The process of going from truth table to circuit was repeated for each pin on the seven-segment displays. Below are the other final circuits for each pin designed on Quartus.

All the other pins (A2, D2, E2, etc...)were connected to a high logical level output because those pins stay off. They don't need any circuits with NAND gates.

With these circuits, a total of 157 NAND gates is needed.

TinkerCAD circuits were also used to build circuits on breadboards so I could easily copy them later while building. This software doesn't have individual NAND gate components, but it has these black pieces called ICs (Integrated Circuits), and these specific ones have 4 NAND gates with these pins, as shown below.

This is the circuit I built for the A1 circuit in TinkerCAD. Four switches correspond to the four bits(ABCD) and are connected to a NAND gate to the right of it. That NAND gate acts as four NOT gates to produce the opposite output (it's the ones that produce Ā B̅ C̅ and D̅)

The two breadboards on the left are rails for the outputs and their opposites. Those then connect to the NAND gates on the right however it's shown in the previous figure of the circuit for pin A1. This rail will be used by all the other circuits as well.

To verify the setup, an LED was connected to the output. Input combinations (ABCD) were tested, and the results were compared to the truth table for column A1. If all combinations matched up to when the LED turned on and off, the setup was good.

This simulation was repeated for all the other circuits.

After each circuit was simulated and confirmed to produce the proper output, I then started on the build process.

Build Process

The NAND gate IC I used is the TI SN74HC00N. It's an IC with 4 NAND gates, the same pins as the one in the simulation.

Each IC contains 4 NAND gates, requiring 40 ICs for the project, which cost around $25.

The project required multiple breadboards and a significant number of wires. To reduce costs, I repurposed these Cat 5 cables that my Dad had laying around, cutting and unwinding the wires, which proved to be a time-consuming task.

Each circuit was built according to the TinkderCad circuit simulation and also had an LED attached to the end to make sure to produce the right output checking with the truth table.

After each circuit was confirmed to work, I put it away safely and worked on another circuit. After each circuit was built, all of them was connected together and wired up to the proper pin to the seven-segment display.
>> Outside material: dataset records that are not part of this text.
theorem pv_key_facts (t key : List Char) (n : Nat)
    (hn : key.length = n + 1) (hcol : key[n]? = some ':')
    (hpre : ∀ i, i < n → key[i]? ≠ some ':')
    (h : PySem.Chars.startswith (PySem.Chars.lower t) key = true) :
    t[n]? = some ':' ∧ ':' ∉ t.take n := by
  rw [PySem.Chars.startswith_iff] at h
  obtain ⟨u, hu⟩ := h
  have hmap : PySem.Chars.lower t = t.map PySem.Chars.lowerChar := rfl
  rw [hmap] at hu
  have hget : ∀ i, i < key.length → t[i]?.map PySem.Chars.lowerChar = key[i]? := by
    intro i hi
    have h0 : (t.map PySem.Chars.lowerChar)[i]? = (key ++ u)[i]? := by rw [hu]
    rw [List.getElem?_map, List.getElem?_append_left hi] at h0
    exact h0
  constructor
  · have h5 := hget n (by omega)
    rw [hcol] at h5
    rcases Option.map_eq_some_iff.1 h5 with ⟨c, hc, hlc⟩
    rw [hc, pv_lowerChar_colon c hlc]
  · intro hmem
    obtain ⟨i, hi, hti⟩ := List.mem_iff_getElem.1 hmem
    have hin : i < n := by
      have := hi; simp [List.length_take] at this; omega
    have hilen : i < t.length := by
      have := hi; simp [List.length_take] at this; omega
    have hit : t[i]? = some ':' := by
      have hgt : t[i] = ':' := by
        rw [← hti]; simp [List.getElem_take]
      simp [List.getElem?_eq_getElem hilen, hgt]
    have h0 := hget i (by omega)
    rw [hit] at h0
    have hcolon : PySem.Chars.lowerChar ':' = ':' := by decide
    rw [Option.map_some, hcolon] at h0
    exact hpre i hin h0.symm

theorem pv_split_getD (t : List Char) (n : Nat)
    (hcol : t[n]? = some ':') (hno : ':' ∉ t.take n) :
    (PySem.Chars.splitOnMax t [':'] 1)[1]?.getD [] = t.drop (n + 1) := by
  obtain ⟨hlen, hgn⟩ := List.getElem?_eq_some_iff.1 hcol
  have ht : t = t.take n ++ ':' :: t.drop (n + 1) := by
    conv_lhs => rw [← List.take_append_drop n t]
    rw [List.drop_eq_getElem_cons hlen, hgn]
  calc (PySem.Chars.splitOnMax t [':'] 1)[1]?.getD []
      = (PySem.Chars.splitOnMax (t.take n ++ ':' :: t.drop (n + 1)) [':'] 1)[1]?.getD [] := by
        rw [← ht]
    _ = [t.take n, t.drop (n + 1)][1]?.getD [] := by rw [pv_splitColon _ _ hno]
    _ = t.drop (n + 1) := rfl

theorem pv_not_both (low : List Char)
    (hm : PySem.Chars.startswith low ['m','e','d','i','a',':'] = true)
    (hs : PySem.Chars.startswith low ['s','l','e','e','v','e',':'] = true) : False := by
  rw [PySem.Chars.startswith_iff] at hm hs
  obtain ⟨u, hu⟩ := hm
  obtain ⟨v, hv⟩ := hs
  rw [← hu] at hv
  simp at hv

theorem pv_findSome?_singleton {α β : Type} (f : α → Option β) (a : α) :
    List.findSome? f [a] = f a := by
  cases h : f a <;> simp [List.findSome?_cons, h]

theorem pv_findSome?_cons {α β : Type} (f : α → Option β) (a : α) (l : List α) :
    List.findSome? f (a :: l) = (f a).or (List.findSome? f l) := by
  cases h : f a <;> simp [List.findSome?_cons, h]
By the end of this project, here was the final result:

Video of device working:

Final Thoughts

One of the hardest tasks to get through was debugging when the LED output didn't match up with the truth table. It was frustrating at first but slowly taking my time and meticulously checking each wire and each pin ensured that each circuit was a success.

Another difficult part of this project was losing motivation while building. A part of me just wanted to just buy wires so that I didn't have to take additional time cutting, unwinding, and stripping Cat 5 wires, but just pushing through the process taking things one step at a time helped me reach the end.
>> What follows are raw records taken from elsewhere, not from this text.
-- pv_equiv track=rewrite | github.com/ounokoya/shefi-trading-bot | libs/optimizations/zerem_ratio/runner.py | _series_combos
-- ===== SOURCE A (Python) =====
-- import itertools
-- from typing import Any, Dict, List, Optional, Tuple
--
-- def _series_combos(series_universe: List[str], k: int) -> List[Tuple[str, ...]]:
--     u = list(series_universe)
--     if not u:
--         return []
--     k = int(k)
--     if int(k) < 1:
--         k = 1
--     k = min(int(k), int(len(u)))
--     combos: List[Tuple[str, ...]] = []
--     for c in itertools.combinations(u, int(k)):
--         combos.append(tuple(c))
--     return combos
-- ===== SOURCE B (Python) =====
-- def _series_combos(series_universe, k):
--     u = list(series_universe)
--     if not u:
--         return []
--     kk = int(k)
--     if kk < 1:
--         kk = 1
--     if kk > len(u):
--         kk = len(u)
--     out = []
--
--     def rec(start, chosen):
--         if len(chosen) == kk:
--             out.append(tuple(chosen))
--             return
--         for i in range(start, len(u)):
--             rec(i + 1, chosen + [u[i]])
--
--     rec(0, [])
--     return out
-- ===== Notes on version B (the rewrite author's own statement) =====
-- stated objective: alternative
-- what changed: Replaces the itertools.combinations generator with a hand-written recursive backtracking helper rec(start, chosen) that extends the chosen prefix by strictly increasing index and appends it once it reaches length k.
import Mathlib
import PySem

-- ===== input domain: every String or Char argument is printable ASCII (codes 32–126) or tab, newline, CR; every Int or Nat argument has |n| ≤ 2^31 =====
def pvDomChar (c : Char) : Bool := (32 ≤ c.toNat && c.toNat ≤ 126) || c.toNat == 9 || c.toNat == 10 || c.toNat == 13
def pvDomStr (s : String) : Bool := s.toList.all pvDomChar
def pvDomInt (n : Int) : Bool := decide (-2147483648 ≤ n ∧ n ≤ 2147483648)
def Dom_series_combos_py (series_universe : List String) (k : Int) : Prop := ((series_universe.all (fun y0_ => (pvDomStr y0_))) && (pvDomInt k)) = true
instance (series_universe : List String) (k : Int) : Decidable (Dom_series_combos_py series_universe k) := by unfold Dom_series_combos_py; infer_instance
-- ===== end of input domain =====

-- B replaces the itertools.combinations generator with a recursive backtracking
-- helper extending a chosen prefix by strictly increasing index (objective: alternative).

-- ===== PORT A =====
-- itertools.combinations(u, k) in lexicographic-by-index order, ported by hand
-- (exact: standard recursive characterisation of its emission order).
def pvCombosA : List String → Nat → List (List String)
  | _, 0 => [[]]
  | [], _ + 1 => []
  | x :: xs, n + 1 => (pvCombosA xs n).map (fun c => x :: c) ++ pvCombosA xs (n + 1)

def series_combos_py (series_universe : List String) (k : Int) : List (List String) :=
  let u := series_universe
  if u = [] then []
  else
    let k1 : Int := if k < 1 then 1 else k
    let k2 : Int := min k1 (u.length : Int)
    pvCombosA u k2.toNat

-- ===== PORT B =====
-- rec(start, chosen): the 'for i in range(start, len(u))' loop becomes structural
-- recursion on the suffix u[start:]; the first branch is the loop iteration i=start
-- (rec(i+1, chosen+[u[i]])), the second the remaining loop iterations.
def pvRecB (kk : Nat) : List String → List String → List (List String)
  | chosen, rest =>
    if chosen.length = kk then [chosen]
    else
      match rest with
      | [] => []
      | x :: xs => pvRecB kk (chosen ++ [x]) xs ++ pvRecB kk chosen xs

def series_combos_py_alt (series_universe : List String) (k : Int) : List (List String) :=
  let u := series_universe
  if u = [] then []
  else
    let kk : Int := if k < 1 then 1 else k
    let kk2 : Int := if kk > (u.length : Int) then (u.length : Int) else kk
    pvRecB kk2.toNat [] u

-- ===== PRECONDITION & SPEC =====
def Spec_series_combos_py (series_universe : List String) (k : Int) (out : List (List String)) : Prop := out = series_combos_py_alt series_universe k
instance (series_universe : List String) (k : Int) (out : List (List String)) : Decidable (Spec_series_combos_py series_universe k out) := by unfold Spec_series_combos_py; infer_instance

-- ===== CLAIM (what is proved, stated in full; the proofs are below) =====
def Claim_equal_series_combos_py : Prop := ∀ (series_universe : List String) (k : Int), Dom_series_combos_py series_universe k → Spec_series_combos_py series_universe k (series_combos_py series_universe k)

-- ===== LEMMAS AND PROOFS =====

theorem pvRecB_eq (kk : Nat) (rest : List String) :
    ∀ chosen : List String, chosen.length ≤ kk →
      pvRecB kk chosen rest = (pvCombosA rest (kk - chosen.length)).map (fun c => chosen ++ c) := by
  induction rest with
  | nil =>
    intro chosen h
    by_cases hl : chosen.length = kk
    · simp [pvRecB, pvCombosA, hl]
    · have : kk - chosen.length ≠ 0 := by omega
      obtain ⟨m, hm⟩ := Nat.exists_eq_succ_of_ne_zero this
      simp [pvRecB, pvCombosA, hl, hm]
  | cons x xs ih =>
    intro chosen h
    by_cases hl : chosen.length = kk
    · simp [pvRecB, pvCombosA, hl]
    · have hlt : chosen.length < kk := lt_of_le_of_ne h hl
      have : kk - chosen.length ≠ 0 := by omega
      obtain ⟨m, hm⟩ := Nat.exists_eq_succ_of_ne_zero this
      have h1 : (chosen ++ [x]).length ≤ kk := by simp; omega
      have h2 : kk - (chosen ++ [x]).length = m := by simp; omega
      rw [pvRecB]
      simp only [hl, if_false]
      rw [ih (chosen ++ [x]) h1, ih chosen h, hm, h2]
      simp [pvCombosA, Function.comp]

theorem series_combos_py_spec : Claim_equal_series_combos_py := by
  intro u k _
  unfold Spec_series_combos_py series_combos_py series_combos_py_alt
  by_cases hu : u = []
  · simp [hu]
  · simp only [hu, if_false]
    have hmin : min (if k < 1 then 1 else k) (u.length : Int)
        = (if (if k < 1 then 1 else k) > (u.length : Int) then (u.length : Int) else (if k < 1 then 1 else k)) := by
      split_ifs with h1 h2 h2 <;> omega
    rw [hmin]
    rw [pvRecB_eq _ u [] (Nat.zero_le _)]
    simp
But the most fun I had on this project was definitely during the design process. I loved being able to have a difficult problem and solve it by using different tools and methods to go from point A to point B. The problem wasn't too easy where it could be done in a day, but it also wasn't too hard where it seemed impossible to do. It was the right kind of difficulty, challenging enough that it required me to make sure everything was right.

In the end, I'm glad I worked through this project. Enduring through this project made me realize the complexity of the technology we use today, as well as an appreciation for these hardware and the people who continue to develop and improve on these things.
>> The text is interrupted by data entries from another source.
-- pv_equiv track=rewrite | github.com/pypi-data/pypi-mirror-233 | packages/mesh-common/mesh_common-0.2.7.tar.gz/mesh_common-0.2.7/mesh_common/encoding.py | negotiate_encoding
-- ===== SOURCE A (Python) =====
-- from typing import (
--     NamedTuple,
-- )
--
-- class ContentEncodingNegotiation(NamedTuple):
--     """
--     result of the content encoding negotiation
--     encoders / decoders are the sequence of encodings / decodings required to apply to the content to match the
--     accept_encoding e.g. if content_encoding=gzip,deflate,gzip  accept_encoding=gzip
--     would result in decoders['gzip', 'deflate'] ( decode gzip and deflate but leave the first gzip )
--     """
--
--     accept_encoding: str
--     original_encoding: str
--     negotiated_encoding: str
--
--     decoders: list[str]
--     encoders: list[str]
--
--     @property
--     def changed(self) -> bool:
--         return self.original_encoding != self.negotiated_encoding
--
--     @property
--     def unchanged(self) -> bool:
--         return self.original_encoding == self.negotiated_encoding
--
-- def negotiate_encoding(
--     content_encoding: str | None, accept_encoding: str | None, auto_gzip=False
-- ) -> ContentEncodingNegotiation:
--     """
--     compare the current content encoding with the accepts header and negotiate the content encoding
--     and the sequence of decode / encode actions to apply
--     https://www.rfc-editor.org/rfc/rfc9110.html#name-accept-encoding
--     https://developer.mozilla.org/en-US/docs/Web/HTTP/Headers/Accept-Encoding
--     """
--
--     content_encoding = (content_encoding or "").strip().lower()
--     accept_encoding = (accept_encoding or "").strip().lower()
--
--     content_encodings = [
--         enc.strip().split(";")[0] for enc in (content_encoding or "").strip().lower().split(",") if enc.strip()
--     ]
--     content_encoding = ",".join(content_encodings).strip()
--     accept_encodings = {enc.strip().strip(";").split(";")[0] for enc in accept_encoding.split(",") if enc.strip()}
--     accept_encodings = {key for key in accept_encodings if key and key != "*"}
--     encodings = set(content_encodings)
--     unaccepted_encodings = encodings - accept_encodings
--
--     decoders: list[str] = []
--     encoders: list[str] = []
--
--     while unaccepted_encodings:
--         decoders.append(content_encodings.pop(-1))
--         unaccepted_encodings = set(content_encodings) - accept_encodings
--
--     encodings = set(content_encodings)
--
--     if not encodings and auto_gzip and "gzip" in accept_encodings:
--         encoders.append("gzip")
--         content_encodings.append("gzip")
--
--     return ContentEncodingNegotiation(
--         original_encoding=content_encoding,
--         accept_encoding=accept_encoding,
--         negotiated_encoding=",".join(content_encodings),
--         decoders=decoders,
--         encoders=encoders,
--     )
-- ===== SOURCE B (Python) =====
-- from typing import (
--     NamedTuple,
-- )
--
--
-- class ContentEncodingNegotiation(NamedTuple):
--     accept_encoding: str
--     original_encoding: str
--     negotiated_encoding: str
--
--     decoders: list[str]
--     encoders: list[str]
--
--     @property
--     def changed(self) -> bool:
--         return self.original_encoding != self.negotiated_encoding
--
--     @property
--     def unchanged(self) -> bool:
--         return self.original_encoding == self.negotiated_encoding
--
--
-- def _csv_tokens(header: str) -> "list[str]":
--     return [tok.strip() for tok in header.split(",") if tok.strip()]
--
--
-- def negotiate_encoding(content_encoding, accept_encoding, auto_gzip=False):
--     content_encoding = (content_encoding or "").strip().lower()
--     accept_encoding = (accept_encoding or "").strip().lower()
--     content_encodings = [t.split(";")[0] for t in _csv_tokens(content_encoding)]
--     accepted = {t.strip(";").split(";")[0] for t in _csv_tokens(accept_encoding)} - {"", "*"}
--
--     # instead of the repeated pop-and-rescan loop: one scan for the first unaccepted
--     # encoding; everything from there on has to be decoded, back to front
--     cut = next(
--         (j for j, enc in enumerate(content_encodings) if enc not in accepted),
--         len(content_encodings),
--     )
--     decoders = content_encodings[cut:][::-1]
--     negotiated = content_encodings[:cut]
--
--     encoders: "list[str]" = []
--     if not negotiated and auto_gzip and "gzip" in accepted:
--         encoders.append("gzip")
--         negotiated.append("gzip")
--
--     return ContentEncodingNegotiation(
--         accept_encoding=accept_encoding,
--         original_encoding=",".join(content_encodings).strip(),
--         negotiated_encoding=",".join(negotiated),
--         decoders=decoders,
--         encoders=encoders,
--     )
-- ===== Notes on version B (the rewrite author's own statement) =====
-- stated objective: simpler
-- what changed: The repeated while-pop-and-rescan loop (rebuilding the set of remaining encodings after every pop) is replaced by a single forward scan locating the first unaccepted encoding, from which decoders and the kept prefix are one slice each; header parsing is factored into a shared _csv_tokens helper and the accept-set filter becomes a set difference.
import Mathlib
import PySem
Throughout this project, I learned a lot through the design, build, and test phases. Also being able to document it well was a huge learning curve for me. I know there are a lot of improvements that I could have made while documenting like simplifying some explanations, proper pictures while building, writing engaging material, etc. But I hope to keep on improving, learning, and staying curious.

Now I just have to find a place to put this thing.